→ Collected data
+ + + + +

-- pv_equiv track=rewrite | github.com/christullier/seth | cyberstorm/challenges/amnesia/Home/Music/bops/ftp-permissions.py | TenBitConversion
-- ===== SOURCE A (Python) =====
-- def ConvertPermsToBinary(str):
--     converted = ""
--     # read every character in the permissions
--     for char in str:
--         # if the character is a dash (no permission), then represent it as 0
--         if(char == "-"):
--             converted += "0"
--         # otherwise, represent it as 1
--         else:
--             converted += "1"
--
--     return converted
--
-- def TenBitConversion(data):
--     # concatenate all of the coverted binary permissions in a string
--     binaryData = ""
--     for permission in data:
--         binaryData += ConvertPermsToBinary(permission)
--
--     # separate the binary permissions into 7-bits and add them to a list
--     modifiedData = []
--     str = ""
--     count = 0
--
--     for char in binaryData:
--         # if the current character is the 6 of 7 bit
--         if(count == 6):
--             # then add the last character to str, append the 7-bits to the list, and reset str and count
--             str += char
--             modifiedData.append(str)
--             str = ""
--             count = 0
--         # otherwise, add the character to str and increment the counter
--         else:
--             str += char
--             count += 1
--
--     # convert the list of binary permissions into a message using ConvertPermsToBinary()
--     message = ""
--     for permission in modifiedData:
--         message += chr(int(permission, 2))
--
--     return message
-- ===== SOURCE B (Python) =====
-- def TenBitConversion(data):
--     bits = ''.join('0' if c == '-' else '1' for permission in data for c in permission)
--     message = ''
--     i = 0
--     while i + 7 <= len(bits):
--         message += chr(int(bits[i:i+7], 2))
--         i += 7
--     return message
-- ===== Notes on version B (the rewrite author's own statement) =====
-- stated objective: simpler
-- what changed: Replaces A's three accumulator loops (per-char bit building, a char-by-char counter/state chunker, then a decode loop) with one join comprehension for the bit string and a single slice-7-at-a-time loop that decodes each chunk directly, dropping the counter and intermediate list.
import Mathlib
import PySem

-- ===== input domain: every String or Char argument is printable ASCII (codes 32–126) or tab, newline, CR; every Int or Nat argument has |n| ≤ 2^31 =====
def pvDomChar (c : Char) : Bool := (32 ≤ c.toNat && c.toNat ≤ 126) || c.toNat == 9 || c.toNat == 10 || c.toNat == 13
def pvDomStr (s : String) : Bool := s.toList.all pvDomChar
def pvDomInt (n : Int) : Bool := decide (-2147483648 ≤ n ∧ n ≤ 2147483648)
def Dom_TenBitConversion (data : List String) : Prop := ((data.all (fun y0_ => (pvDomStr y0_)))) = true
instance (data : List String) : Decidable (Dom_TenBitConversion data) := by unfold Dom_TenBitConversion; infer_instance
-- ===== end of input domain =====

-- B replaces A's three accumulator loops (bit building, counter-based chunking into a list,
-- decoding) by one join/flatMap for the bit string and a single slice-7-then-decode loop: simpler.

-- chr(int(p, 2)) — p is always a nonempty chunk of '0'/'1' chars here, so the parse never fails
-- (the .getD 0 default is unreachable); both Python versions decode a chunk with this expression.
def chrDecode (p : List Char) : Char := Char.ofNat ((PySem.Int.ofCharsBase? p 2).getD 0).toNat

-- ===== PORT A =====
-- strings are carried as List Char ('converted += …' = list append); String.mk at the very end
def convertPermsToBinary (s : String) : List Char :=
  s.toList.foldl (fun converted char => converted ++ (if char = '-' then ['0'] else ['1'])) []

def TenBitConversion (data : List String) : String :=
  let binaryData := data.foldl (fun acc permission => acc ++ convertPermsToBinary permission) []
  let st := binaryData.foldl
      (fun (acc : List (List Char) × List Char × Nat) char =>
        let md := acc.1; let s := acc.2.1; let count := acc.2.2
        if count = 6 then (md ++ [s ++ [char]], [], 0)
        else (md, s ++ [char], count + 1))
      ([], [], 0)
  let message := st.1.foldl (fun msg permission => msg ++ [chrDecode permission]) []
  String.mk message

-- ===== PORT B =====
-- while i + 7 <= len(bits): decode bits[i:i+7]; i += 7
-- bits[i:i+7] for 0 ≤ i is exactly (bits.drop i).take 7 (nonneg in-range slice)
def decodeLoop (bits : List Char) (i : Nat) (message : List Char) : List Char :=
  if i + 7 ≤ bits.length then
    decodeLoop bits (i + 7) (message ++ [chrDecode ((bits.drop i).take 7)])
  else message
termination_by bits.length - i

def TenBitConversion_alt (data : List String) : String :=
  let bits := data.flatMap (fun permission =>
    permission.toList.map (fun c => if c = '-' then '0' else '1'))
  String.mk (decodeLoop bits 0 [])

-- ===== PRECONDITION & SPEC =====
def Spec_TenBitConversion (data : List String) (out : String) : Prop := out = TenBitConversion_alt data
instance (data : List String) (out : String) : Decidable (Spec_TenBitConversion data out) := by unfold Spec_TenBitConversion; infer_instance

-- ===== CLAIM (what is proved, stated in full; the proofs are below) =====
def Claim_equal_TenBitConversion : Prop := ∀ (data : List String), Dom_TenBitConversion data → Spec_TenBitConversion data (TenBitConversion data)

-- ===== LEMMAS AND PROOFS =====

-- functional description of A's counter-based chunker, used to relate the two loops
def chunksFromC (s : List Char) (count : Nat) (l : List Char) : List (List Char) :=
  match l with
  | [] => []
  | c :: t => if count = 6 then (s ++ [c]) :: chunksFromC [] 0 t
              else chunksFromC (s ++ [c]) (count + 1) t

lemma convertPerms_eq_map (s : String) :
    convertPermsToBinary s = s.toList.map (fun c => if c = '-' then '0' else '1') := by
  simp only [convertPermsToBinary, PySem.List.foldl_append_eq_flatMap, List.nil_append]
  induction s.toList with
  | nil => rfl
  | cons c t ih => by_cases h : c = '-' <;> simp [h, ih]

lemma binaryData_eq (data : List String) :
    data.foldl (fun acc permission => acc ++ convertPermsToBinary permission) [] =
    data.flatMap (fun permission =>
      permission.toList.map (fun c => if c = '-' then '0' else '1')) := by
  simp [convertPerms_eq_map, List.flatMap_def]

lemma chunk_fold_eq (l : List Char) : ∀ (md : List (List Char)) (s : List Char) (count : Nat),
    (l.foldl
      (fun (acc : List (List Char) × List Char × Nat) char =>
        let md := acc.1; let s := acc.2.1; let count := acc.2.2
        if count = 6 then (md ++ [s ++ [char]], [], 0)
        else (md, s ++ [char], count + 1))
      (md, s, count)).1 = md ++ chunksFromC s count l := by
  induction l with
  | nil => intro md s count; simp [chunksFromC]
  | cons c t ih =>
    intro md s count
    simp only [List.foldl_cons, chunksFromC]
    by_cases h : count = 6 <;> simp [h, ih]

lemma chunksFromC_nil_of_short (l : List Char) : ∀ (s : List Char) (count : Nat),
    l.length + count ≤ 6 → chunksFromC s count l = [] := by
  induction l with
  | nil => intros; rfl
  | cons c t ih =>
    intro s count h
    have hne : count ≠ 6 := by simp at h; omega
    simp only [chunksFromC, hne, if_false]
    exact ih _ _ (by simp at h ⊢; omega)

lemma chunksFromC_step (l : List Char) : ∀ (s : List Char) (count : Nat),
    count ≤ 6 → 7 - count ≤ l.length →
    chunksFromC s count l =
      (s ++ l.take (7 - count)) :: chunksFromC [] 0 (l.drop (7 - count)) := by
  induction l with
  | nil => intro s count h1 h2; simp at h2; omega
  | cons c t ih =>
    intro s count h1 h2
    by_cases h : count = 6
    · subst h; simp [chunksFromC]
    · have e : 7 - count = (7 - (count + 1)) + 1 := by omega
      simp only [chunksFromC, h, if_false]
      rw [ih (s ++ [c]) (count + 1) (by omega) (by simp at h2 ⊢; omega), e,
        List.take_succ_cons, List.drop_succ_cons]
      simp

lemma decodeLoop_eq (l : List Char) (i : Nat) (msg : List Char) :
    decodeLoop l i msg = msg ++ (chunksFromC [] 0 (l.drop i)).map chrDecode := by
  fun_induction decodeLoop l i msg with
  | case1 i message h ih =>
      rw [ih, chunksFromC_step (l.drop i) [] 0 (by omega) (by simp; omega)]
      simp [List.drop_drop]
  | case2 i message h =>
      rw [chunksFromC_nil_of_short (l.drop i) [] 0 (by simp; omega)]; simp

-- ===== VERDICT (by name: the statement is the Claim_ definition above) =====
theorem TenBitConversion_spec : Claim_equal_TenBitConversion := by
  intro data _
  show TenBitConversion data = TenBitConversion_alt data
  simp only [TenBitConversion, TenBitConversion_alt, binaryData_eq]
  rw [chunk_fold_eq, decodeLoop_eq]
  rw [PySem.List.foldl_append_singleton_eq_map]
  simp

+ + + + +

→ What you have to do
Take the lines above from the one containing "-- what changed: Replaces" to the one containing "def pvDomInt (n" and retype them exactly, both ends included, with nothing added.

→ Response
-- what changed: Replaces A's three accumulator loops (per-char bit building, a char-by-char counter/state chunker, then a decode loop) with one join comprehension for the bit string and a single slice-7-at-a-time loop that decodes each chunk directly, dropping the counter and intermediate list.
import Mathlib
import PySem

-- ===== input domain: every String or Char argument is printable ASCII (codes 32–126) or tab, newline, CR; every Int or Nat argument has |n| ≤ 2^31 =====
def pvDomChar (c : Char) : Bool := (32 ≤ c.toNat && c.toNat ≤ 126) || c.toNat == 9 || c.toNat == 10 || c.toNat == 13
def pvDomStr (s : String) : Bool := s.toList.all pvDomChar
def pvDomInt (n : Int) : Bool := decide (-2147483648 ≤ n ∧ n ≤ 2147483648)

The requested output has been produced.